INFORMATION GIVEN:
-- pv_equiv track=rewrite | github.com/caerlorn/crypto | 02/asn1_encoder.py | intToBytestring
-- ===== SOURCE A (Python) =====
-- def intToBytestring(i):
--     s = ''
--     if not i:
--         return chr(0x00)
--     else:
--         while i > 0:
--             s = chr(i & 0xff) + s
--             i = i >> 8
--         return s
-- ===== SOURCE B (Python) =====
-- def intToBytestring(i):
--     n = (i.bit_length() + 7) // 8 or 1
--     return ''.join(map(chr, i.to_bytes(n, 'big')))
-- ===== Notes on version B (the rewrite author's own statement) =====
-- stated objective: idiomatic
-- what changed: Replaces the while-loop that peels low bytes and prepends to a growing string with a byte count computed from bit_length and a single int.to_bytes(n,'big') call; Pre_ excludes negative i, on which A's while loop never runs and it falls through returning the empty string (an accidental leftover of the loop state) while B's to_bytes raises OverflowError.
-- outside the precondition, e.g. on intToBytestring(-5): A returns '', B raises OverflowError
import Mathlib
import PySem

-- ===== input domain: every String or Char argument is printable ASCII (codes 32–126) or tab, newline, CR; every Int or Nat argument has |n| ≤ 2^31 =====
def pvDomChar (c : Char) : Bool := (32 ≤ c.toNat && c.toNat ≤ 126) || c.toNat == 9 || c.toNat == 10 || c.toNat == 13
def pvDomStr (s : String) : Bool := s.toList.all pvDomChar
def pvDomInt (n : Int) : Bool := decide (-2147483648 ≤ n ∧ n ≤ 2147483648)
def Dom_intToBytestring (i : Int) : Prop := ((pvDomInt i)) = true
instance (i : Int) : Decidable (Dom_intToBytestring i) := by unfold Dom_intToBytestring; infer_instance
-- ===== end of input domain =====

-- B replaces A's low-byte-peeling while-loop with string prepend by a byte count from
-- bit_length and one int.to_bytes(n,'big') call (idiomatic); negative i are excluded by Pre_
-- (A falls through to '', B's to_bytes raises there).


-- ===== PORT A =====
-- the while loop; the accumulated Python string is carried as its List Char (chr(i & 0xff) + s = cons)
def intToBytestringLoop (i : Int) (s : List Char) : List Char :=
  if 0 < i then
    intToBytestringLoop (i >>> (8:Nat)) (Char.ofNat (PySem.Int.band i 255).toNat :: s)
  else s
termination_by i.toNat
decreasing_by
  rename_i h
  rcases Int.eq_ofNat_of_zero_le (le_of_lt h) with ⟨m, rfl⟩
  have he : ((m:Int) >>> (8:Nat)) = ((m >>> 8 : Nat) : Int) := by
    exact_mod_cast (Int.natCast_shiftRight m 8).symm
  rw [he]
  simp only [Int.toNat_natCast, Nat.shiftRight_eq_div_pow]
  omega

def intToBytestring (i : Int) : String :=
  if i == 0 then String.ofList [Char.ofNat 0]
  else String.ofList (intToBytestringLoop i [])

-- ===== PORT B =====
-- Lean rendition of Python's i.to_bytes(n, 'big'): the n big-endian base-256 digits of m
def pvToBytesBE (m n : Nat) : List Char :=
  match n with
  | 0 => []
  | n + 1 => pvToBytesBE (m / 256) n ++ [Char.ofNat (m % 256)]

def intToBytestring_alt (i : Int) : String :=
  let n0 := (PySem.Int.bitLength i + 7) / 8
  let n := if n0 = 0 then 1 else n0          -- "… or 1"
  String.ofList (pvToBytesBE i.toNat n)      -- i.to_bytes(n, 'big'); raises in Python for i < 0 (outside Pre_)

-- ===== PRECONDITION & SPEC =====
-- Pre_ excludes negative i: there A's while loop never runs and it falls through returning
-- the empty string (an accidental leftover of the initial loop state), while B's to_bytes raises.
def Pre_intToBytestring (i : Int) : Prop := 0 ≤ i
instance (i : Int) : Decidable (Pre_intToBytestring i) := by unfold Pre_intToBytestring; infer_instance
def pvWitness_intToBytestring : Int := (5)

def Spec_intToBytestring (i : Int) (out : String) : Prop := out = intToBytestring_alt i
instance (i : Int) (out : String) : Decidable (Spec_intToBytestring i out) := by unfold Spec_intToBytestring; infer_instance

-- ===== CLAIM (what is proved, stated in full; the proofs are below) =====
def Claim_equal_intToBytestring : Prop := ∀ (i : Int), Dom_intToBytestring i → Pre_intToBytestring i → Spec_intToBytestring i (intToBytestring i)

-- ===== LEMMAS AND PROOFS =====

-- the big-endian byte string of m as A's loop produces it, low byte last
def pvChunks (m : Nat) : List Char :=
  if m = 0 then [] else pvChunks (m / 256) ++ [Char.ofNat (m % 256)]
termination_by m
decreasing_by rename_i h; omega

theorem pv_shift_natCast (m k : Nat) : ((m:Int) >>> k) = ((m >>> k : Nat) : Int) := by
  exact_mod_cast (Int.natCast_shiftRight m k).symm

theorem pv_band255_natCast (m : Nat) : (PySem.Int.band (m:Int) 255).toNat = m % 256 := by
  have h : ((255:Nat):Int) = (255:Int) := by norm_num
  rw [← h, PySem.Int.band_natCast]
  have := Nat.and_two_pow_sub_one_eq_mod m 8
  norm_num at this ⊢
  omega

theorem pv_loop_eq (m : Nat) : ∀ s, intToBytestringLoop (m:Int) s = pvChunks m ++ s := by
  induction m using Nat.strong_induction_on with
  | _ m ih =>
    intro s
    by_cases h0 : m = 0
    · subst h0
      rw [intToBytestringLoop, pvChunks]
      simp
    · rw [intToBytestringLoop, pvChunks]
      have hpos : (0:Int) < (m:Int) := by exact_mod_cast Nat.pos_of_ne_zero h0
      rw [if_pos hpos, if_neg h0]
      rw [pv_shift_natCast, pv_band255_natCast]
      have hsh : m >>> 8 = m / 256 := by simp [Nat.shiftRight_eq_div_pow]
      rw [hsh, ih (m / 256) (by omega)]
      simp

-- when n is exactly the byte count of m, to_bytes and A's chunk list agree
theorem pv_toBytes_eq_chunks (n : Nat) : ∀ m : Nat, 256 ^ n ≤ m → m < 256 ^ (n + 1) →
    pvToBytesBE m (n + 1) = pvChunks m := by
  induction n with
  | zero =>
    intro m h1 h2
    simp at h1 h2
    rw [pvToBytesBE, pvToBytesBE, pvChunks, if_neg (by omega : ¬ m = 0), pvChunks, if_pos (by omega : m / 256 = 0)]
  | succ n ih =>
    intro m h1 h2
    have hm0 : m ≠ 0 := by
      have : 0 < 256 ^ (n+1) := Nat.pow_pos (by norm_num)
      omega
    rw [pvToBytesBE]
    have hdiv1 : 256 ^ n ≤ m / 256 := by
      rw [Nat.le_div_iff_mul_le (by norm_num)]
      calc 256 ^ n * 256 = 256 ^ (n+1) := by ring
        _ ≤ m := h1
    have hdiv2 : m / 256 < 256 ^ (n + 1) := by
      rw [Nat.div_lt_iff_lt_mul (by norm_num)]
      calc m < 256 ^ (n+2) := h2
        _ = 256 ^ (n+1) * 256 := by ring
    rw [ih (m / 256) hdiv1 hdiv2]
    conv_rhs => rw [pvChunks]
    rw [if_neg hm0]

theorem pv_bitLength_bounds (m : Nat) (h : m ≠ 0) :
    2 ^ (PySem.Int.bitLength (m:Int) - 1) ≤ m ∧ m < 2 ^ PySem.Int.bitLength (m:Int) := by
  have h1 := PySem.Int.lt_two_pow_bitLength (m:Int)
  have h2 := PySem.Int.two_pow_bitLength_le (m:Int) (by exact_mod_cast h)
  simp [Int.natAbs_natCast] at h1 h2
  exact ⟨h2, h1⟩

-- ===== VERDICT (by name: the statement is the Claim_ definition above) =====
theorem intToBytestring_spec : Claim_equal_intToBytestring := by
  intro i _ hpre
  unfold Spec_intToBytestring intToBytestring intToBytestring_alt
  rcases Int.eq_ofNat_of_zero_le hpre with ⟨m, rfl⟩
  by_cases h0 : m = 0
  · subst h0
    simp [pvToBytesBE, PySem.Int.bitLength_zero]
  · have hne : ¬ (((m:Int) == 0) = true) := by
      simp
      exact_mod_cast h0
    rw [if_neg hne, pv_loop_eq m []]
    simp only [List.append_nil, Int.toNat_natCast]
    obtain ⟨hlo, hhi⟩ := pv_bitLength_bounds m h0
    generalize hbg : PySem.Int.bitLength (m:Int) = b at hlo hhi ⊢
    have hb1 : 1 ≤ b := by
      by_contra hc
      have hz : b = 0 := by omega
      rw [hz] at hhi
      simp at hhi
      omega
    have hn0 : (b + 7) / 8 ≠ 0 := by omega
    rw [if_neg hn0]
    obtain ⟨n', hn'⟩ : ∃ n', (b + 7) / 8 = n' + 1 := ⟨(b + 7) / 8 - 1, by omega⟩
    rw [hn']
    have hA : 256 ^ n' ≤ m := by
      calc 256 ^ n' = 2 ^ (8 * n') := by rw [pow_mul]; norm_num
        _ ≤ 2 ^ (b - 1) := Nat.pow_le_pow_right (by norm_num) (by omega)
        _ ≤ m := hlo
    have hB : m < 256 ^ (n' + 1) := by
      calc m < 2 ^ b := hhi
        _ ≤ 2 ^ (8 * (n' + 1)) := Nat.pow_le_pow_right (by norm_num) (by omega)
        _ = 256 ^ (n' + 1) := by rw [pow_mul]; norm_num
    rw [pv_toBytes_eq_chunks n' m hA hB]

WORK ORDER: Could you retype exactly the lines above, starting at the line that contains "-- the empty" and ending at the line that contains "if m = 0 then", and nothing more?

TASK RESULT:
-- the empty string (an accidental leftover of the initial loop state), while B's to_bytes raises.
def Pre_intToBytestring (i : Int) : Prop := 0 ≤ i
instance (i : Int) : Decidable (Pre_intToBytestring i) := by unfold Pre_intToBytestring; infer_instance
def pvWitness_intToBytestring : Int := (5)

def Spec_intToBytestring (i : Int) (out : String) : Prop := out = intToBytestring_alt i
instance (i : Int) (out : String) : Decidable (Spec_intToBytestring i out) := by unfold Spec_intToBytestring; infer_instance

-- ===== CLAIM (what is proved, stated in full; the proofs are below) =====
def Claim_equal_intToBytestring : Prop := ∀ (i : Int), Dom_intToBytestring i → Pre_intToBytestring i → Spec_intToBytestring i (intToBytestring i)

-- ===== LEMMAS AND PROOFS =====

-- the big-endian byte string of m as A's loop produces it, low byte last
def pvChunks (m : Nat) : List Char :=
  if m = 0 then [] else pvChunks (m / 256) ++ [Char.ofNat (m % 256)]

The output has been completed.